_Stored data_
....

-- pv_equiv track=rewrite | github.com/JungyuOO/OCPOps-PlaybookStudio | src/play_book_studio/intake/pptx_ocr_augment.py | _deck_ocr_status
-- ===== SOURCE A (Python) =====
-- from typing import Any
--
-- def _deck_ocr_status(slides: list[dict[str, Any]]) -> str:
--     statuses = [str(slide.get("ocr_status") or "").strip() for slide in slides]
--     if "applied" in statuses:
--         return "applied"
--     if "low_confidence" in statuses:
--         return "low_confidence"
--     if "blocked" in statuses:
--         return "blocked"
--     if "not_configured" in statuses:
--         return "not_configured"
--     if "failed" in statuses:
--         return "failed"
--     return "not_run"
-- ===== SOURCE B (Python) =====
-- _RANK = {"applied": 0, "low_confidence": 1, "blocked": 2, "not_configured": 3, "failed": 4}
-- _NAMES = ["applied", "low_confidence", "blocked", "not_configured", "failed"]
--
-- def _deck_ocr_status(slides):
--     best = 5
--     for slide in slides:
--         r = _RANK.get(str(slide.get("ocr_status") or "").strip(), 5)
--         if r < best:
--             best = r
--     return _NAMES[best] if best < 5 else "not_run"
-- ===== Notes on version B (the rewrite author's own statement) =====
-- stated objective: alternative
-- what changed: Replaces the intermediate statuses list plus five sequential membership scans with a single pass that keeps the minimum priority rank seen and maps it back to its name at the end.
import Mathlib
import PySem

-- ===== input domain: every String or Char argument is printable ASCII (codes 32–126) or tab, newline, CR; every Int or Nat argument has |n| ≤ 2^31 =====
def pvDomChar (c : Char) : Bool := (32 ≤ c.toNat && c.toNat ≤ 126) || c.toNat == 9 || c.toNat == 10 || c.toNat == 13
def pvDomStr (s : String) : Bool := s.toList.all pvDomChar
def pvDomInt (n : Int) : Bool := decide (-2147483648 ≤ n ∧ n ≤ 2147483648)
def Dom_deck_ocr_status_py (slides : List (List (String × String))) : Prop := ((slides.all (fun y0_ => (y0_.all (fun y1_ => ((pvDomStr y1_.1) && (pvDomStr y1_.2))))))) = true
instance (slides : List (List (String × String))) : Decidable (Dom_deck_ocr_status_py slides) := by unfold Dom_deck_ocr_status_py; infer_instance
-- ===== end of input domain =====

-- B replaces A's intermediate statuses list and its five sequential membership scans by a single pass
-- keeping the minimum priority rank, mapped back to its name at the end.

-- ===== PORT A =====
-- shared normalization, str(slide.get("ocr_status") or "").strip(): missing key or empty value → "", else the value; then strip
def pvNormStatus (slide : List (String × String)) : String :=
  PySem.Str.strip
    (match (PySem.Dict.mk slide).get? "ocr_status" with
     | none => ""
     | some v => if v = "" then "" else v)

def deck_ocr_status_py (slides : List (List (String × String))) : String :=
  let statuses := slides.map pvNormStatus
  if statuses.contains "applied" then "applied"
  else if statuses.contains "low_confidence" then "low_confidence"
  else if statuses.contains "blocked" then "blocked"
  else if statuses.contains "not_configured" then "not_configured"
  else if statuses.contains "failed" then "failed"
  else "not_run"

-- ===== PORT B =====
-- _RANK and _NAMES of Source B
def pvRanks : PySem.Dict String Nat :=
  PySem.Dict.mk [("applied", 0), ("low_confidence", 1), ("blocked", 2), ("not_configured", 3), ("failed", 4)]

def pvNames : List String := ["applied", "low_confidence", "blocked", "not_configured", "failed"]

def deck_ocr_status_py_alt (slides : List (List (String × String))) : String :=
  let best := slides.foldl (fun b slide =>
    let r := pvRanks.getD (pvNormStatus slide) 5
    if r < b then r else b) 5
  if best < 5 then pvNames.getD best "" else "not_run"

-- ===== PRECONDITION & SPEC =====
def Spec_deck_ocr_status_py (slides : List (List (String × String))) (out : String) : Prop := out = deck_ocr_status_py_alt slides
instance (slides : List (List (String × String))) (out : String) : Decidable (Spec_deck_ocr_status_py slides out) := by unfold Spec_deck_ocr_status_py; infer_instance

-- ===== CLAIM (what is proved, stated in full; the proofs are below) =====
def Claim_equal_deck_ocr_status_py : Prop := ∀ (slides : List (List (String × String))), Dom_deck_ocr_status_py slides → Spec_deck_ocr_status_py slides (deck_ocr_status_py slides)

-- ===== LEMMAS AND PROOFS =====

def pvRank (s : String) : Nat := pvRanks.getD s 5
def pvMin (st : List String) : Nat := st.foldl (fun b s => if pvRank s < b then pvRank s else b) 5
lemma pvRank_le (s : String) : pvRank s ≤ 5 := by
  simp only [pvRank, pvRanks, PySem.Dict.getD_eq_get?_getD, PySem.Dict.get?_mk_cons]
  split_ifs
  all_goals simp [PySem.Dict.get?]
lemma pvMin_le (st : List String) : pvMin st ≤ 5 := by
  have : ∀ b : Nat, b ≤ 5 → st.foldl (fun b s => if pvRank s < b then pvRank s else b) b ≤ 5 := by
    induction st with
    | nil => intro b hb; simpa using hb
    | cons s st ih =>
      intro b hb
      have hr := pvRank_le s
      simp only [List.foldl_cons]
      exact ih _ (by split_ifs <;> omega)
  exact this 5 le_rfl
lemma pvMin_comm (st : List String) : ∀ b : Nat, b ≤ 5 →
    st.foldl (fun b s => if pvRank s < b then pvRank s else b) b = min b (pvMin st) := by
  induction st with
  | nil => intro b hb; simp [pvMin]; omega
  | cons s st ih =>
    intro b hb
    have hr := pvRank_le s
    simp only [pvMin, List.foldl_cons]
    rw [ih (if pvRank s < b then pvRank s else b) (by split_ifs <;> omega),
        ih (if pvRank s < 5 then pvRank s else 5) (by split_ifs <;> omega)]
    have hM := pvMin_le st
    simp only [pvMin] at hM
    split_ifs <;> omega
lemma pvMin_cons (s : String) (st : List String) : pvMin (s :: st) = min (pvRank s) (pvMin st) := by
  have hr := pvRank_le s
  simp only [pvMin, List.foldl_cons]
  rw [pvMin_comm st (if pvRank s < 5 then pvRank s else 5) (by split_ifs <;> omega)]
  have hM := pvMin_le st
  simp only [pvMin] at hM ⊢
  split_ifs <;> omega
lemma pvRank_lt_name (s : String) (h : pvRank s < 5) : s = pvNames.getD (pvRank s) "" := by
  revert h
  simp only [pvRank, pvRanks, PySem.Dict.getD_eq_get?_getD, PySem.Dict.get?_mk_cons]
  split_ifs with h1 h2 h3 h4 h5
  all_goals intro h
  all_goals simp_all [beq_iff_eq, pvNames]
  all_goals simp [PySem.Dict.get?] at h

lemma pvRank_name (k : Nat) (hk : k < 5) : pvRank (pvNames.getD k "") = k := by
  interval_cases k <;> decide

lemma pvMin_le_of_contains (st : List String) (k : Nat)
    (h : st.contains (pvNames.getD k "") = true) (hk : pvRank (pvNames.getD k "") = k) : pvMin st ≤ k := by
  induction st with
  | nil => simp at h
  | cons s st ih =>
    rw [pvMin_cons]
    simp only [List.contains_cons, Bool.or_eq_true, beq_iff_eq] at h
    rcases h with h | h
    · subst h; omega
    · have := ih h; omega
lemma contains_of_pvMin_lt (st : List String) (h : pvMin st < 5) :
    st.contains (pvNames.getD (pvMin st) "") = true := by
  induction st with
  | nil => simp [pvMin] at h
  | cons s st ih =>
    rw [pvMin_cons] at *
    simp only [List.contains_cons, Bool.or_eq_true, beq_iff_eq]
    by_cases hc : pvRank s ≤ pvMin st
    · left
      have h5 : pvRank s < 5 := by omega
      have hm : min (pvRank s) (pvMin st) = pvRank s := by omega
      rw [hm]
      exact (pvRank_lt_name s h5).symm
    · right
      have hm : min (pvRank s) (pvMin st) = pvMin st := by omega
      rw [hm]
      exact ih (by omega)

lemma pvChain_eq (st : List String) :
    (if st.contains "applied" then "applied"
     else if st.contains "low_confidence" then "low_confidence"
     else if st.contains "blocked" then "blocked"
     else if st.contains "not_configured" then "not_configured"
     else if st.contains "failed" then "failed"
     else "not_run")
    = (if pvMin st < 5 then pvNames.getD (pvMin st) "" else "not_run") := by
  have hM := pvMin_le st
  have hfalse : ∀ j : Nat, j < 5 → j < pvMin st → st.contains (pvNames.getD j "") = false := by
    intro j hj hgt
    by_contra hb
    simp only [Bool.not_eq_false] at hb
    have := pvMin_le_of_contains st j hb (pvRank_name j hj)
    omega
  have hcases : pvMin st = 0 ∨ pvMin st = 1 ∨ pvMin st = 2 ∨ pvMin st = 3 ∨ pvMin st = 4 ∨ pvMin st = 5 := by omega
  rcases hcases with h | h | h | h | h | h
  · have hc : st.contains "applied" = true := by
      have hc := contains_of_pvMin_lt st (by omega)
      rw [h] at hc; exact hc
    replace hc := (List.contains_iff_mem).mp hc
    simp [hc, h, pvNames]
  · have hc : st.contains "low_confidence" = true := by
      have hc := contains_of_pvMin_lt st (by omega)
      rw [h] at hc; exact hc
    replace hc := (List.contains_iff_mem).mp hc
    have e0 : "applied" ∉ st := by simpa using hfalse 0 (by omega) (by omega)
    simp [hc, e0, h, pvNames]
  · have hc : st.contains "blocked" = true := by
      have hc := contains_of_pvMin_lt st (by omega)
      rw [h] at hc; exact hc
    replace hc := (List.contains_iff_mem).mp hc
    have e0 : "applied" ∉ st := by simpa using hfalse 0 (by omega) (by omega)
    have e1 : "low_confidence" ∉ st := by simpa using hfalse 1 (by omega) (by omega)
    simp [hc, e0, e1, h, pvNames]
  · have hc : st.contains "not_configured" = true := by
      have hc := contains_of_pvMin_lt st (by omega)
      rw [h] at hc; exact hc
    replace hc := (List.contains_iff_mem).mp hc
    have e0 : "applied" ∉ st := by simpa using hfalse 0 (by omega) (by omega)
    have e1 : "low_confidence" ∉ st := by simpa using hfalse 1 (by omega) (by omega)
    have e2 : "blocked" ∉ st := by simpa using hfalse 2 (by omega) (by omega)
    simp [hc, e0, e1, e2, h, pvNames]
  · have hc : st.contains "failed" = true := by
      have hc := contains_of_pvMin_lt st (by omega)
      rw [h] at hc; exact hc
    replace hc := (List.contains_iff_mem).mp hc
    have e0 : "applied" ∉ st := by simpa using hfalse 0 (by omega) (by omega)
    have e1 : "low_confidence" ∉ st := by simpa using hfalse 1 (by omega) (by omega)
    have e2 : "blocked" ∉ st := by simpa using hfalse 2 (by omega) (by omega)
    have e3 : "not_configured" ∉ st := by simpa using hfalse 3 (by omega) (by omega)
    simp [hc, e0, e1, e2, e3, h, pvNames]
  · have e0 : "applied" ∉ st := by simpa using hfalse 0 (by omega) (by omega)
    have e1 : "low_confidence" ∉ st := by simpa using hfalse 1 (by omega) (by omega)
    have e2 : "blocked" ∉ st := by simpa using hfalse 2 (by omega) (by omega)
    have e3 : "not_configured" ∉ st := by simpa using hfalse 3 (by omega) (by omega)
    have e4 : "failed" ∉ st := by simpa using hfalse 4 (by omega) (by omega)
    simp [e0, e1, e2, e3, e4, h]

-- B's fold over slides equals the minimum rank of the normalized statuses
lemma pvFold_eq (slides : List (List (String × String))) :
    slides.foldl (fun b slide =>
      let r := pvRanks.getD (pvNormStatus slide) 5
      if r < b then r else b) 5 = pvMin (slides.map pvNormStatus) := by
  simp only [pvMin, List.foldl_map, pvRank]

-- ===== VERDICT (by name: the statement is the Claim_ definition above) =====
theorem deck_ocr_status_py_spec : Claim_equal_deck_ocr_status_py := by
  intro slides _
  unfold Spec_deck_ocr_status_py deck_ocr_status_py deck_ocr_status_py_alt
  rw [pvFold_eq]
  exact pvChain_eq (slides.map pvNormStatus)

....

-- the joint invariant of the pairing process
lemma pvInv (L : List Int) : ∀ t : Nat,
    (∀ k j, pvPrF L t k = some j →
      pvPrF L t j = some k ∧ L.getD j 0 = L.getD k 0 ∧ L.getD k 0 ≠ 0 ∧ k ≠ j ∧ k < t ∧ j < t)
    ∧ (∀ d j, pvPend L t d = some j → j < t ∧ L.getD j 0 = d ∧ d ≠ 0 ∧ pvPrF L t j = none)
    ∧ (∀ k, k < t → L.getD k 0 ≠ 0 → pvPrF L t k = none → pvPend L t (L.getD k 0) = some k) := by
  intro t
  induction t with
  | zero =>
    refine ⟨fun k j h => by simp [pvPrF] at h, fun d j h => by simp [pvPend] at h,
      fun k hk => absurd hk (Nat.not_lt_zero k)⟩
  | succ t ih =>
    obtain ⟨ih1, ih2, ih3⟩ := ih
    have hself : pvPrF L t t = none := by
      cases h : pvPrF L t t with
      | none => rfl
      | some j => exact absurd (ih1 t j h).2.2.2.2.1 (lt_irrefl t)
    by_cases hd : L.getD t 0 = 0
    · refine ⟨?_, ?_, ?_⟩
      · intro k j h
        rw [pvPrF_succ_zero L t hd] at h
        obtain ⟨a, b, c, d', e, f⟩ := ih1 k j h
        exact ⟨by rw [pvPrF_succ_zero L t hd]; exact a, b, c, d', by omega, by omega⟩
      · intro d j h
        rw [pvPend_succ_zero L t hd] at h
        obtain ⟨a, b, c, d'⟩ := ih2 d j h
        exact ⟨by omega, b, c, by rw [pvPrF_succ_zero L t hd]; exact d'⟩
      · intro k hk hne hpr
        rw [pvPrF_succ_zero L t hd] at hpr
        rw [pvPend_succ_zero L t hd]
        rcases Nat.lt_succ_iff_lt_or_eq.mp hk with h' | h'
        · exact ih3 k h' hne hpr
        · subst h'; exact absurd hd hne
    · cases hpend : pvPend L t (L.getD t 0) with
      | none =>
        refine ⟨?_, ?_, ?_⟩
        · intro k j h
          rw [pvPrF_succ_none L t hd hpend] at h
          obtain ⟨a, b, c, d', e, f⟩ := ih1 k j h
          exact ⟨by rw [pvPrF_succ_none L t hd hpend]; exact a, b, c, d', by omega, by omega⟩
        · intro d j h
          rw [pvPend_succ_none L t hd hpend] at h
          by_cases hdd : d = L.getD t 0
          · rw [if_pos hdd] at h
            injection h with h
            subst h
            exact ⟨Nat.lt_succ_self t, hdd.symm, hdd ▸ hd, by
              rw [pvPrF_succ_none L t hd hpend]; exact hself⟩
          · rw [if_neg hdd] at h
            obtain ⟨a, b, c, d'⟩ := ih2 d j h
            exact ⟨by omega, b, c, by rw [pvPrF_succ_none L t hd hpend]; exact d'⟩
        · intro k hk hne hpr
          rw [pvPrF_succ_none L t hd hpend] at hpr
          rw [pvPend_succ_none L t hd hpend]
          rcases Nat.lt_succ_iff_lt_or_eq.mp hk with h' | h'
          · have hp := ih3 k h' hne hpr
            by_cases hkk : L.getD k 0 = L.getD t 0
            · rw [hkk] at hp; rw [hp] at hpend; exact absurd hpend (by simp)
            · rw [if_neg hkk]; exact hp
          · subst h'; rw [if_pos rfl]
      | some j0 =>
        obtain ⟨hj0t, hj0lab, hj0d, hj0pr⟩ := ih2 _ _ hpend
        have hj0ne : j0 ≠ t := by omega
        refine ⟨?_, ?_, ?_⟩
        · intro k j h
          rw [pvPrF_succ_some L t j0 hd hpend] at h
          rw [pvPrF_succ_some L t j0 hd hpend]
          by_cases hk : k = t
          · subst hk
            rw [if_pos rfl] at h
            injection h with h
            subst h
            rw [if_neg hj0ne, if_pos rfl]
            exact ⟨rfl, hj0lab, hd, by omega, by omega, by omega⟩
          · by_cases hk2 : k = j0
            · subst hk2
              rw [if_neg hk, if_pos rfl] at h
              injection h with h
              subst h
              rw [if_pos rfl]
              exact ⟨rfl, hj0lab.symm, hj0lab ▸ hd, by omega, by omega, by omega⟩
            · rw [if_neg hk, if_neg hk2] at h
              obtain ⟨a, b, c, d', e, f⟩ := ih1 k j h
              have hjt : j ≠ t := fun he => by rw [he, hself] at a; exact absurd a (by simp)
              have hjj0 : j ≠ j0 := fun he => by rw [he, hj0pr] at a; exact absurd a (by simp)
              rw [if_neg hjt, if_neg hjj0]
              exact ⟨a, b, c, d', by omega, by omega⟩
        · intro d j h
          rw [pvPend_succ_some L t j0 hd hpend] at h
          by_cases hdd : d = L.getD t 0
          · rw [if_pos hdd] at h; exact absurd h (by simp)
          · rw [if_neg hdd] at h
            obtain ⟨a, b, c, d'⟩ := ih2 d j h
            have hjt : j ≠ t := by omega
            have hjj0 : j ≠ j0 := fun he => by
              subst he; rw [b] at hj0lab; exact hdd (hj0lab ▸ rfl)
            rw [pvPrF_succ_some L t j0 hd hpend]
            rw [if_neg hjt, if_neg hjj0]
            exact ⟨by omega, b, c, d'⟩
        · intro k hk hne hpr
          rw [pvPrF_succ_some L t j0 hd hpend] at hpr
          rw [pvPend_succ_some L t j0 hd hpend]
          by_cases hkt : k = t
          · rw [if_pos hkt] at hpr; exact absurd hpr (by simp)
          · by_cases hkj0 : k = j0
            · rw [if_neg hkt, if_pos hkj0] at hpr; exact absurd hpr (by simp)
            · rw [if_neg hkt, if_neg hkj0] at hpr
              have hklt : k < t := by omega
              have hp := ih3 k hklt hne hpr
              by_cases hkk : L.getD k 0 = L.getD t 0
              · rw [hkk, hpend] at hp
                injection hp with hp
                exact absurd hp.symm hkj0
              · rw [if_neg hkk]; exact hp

....

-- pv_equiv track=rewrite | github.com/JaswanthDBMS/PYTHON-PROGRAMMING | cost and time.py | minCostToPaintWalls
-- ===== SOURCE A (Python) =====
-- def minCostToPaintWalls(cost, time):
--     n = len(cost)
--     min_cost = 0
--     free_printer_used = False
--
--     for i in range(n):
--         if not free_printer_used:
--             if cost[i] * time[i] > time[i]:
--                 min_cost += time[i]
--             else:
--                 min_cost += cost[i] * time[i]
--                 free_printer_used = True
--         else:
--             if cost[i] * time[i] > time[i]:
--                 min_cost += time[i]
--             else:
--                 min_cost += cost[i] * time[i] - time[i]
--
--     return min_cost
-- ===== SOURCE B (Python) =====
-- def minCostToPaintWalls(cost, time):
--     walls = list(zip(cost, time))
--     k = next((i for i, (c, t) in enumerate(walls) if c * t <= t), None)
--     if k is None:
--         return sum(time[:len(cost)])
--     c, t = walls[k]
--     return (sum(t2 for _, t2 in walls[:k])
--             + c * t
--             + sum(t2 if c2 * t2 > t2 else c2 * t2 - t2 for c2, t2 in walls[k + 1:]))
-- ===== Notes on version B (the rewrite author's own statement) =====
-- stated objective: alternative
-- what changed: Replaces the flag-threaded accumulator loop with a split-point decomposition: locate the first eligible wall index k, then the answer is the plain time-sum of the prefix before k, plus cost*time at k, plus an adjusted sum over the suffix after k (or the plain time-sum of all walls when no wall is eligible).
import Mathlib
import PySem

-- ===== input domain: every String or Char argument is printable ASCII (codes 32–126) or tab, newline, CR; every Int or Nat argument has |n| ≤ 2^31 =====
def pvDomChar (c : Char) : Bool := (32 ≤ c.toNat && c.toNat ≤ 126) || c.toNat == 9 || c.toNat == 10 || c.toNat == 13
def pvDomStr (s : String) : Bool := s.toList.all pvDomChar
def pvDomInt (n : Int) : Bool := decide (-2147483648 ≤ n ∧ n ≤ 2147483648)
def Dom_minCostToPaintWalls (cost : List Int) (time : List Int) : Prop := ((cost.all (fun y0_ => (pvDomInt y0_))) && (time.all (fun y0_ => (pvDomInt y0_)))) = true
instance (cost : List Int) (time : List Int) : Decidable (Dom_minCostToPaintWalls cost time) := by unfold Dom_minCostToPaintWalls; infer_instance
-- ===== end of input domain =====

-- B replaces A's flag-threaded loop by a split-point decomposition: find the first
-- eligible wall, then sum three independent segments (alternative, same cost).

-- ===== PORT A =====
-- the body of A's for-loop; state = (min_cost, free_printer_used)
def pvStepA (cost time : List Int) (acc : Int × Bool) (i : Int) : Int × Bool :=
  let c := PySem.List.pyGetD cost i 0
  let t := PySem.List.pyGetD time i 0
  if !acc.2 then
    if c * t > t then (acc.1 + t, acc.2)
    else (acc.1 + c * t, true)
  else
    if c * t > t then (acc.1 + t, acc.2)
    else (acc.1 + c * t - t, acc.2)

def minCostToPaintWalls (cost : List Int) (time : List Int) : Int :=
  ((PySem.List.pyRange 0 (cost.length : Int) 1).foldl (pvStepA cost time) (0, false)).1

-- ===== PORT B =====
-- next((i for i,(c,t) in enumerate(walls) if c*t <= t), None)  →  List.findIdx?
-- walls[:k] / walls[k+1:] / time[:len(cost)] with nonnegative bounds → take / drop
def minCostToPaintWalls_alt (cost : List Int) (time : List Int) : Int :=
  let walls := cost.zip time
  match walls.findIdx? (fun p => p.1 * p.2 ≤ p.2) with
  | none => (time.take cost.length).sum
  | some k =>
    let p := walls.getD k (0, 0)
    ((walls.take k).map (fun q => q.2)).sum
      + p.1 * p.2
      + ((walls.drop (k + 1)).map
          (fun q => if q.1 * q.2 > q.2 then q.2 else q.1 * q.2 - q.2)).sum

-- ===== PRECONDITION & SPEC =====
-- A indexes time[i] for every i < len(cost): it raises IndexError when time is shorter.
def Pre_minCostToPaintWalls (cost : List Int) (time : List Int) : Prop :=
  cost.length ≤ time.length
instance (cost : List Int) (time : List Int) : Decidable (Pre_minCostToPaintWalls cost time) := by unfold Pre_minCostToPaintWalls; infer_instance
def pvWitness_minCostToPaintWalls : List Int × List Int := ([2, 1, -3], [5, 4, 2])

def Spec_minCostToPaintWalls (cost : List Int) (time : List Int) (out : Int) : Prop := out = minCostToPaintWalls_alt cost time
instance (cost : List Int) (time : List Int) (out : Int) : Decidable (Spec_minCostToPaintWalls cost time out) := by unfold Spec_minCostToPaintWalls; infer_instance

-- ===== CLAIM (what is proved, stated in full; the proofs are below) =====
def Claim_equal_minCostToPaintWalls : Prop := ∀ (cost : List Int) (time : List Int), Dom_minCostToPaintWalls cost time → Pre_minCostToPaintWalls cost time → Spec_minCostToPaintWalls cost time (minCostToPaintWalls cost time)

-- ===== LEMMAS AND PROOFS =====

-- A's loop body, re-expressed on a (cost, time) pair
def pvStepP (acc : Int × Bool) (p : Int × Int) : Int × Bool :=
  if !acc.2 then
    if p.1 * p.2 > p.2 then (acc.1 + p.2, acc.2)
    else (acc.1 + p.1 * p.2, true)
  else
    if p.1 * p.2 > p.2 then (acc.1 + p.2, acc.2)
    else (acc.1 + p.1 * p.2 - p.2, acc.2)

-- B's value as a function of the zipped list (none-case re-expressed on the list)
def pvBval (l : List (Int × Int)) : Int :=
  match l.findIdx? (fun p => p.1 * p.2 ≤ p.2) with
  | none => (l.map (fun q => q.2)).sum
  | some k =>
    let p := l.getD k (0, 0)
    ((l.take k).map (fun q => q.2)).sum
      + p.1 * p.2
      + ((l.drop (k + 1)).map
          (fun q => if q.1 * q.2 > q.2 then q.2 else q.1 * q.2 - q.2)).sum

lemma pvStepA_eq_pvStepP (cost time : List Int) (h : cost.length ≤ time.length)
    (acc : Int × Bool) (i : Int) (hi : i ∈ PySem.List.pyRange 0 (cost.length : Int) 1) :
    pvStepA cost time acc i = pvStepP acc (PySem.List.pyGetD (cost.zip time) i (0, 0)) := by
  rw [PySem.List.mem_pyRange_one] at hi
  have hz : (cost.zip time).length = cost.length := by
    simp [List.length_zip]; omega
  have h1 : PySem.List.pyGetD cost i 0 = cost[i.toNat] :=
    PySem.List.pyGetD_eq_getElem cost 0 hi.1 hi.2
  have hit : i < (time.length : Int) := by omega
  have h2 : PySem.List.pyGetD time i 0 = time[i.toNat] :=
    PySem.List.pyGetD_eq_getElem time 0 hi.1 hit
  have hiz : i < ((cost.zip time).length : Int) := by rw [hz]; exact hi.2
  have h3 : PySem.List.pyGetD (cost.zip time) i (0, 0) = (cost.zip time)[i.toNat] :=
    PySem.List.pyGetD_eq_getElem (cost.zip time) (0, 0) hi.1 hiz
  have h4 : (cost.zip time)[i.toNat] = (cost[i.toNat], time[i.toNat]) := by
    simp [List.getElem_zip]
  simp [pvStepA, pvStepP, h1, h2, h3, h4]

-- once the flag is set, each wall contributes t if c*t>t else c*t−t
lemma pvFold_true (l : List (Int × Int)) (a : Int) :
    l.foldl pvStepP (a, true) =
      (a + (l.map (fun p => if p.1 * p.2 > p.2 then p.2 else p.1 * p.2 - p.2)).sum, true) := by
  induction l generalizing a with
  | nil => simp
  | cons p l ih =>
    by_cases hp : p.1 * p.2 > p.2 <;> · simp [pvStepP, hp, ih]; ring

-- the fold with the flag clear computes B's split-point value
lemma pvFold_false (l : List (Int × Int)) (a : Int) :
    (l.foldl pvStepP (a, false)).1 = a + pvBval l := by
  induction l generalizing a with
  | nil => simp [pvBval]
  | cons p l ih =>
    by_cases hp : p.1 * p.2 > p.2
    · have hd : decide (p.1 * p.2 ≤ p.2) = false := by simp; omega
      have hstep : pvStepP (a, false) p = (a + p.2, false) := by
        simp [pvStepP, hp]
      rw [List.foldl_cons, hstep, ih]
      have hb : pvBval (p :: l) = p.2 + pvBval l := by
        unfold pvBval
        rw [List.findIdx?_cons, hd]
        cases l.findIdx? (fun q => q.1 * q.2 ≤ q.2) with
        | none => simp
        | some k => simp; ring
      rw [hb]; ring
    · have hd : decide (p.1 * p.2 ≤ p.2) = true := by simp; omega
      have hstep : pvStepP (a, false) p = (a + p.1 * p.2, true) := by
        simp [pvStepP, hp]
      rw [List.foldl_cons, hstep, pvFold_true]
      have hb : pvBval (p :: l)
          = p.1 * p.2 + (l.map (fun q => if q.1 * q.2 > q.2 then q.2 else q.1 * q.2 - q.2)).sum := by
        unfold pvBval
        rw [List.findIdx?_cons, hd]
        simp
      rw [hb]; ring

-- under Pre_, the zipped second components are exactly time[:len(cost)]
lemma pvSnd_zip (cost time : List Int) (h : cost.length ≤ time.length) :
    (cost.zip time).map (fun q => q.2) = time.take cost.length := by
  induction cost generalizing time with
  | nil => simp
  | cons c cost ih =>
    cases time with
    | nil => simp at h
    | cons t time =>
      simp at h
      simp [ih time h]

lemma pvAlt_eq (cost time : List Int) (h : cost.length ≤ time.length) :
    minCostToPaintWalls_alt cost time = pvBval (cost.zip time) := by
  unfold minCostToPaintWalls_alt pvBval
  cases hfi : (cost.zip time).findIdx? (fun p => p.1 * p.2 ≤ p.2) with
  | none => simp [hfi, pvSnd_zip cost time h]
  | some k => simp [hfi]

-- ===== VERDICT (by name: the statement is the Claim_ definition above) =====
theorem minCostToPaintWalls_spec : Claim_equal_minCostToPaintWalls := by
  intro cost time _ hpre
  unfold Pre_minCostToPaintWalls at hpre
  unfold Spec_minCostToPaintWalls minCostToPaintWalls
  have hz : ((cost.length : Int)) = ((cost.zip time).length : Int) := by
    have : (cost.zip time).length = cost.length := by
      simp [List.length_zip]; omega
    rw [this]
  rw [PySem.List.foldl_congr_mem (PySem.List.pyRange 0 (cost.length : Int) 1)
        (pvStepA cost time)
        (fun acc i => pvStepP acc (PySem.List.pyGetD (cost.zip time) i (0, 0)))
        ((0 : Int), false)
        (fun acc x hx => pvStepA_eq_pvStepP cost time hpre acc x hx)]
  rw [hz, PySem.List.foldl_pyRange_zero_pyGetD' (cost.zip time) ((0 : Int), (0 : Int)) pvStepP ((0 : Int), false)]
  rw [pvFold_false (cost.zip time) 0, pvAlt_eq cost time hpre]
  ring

....

_What is required_
Once you find the line with "cases hfi : (cost.zip" in the entries above, output it and each line after it up to and including the line with "unfold Spec_minCostToPaintWalls minCostToPaintWalls", and nothing else.

_Written answer_
  cases hfi : (cost.zip time).findIdx? (fun p => p.1 * p.2 ≤ p.2) with
  | none => simp [hfi, pvSnd_zip cost time h]
  | some k => simp [hfi]

-- ===== VERDICT (by name: the statement is the Claim_ definition above) =====
theorem minCostToPaintWalls_spec : Claim_equal_minCostToPaintWalls := by
  intro cost time _ hpre
  unfold Pre_minCostToPaintWalls at hpre
  unfold Spec_minCostToPaintWalls minCostToPaintWalls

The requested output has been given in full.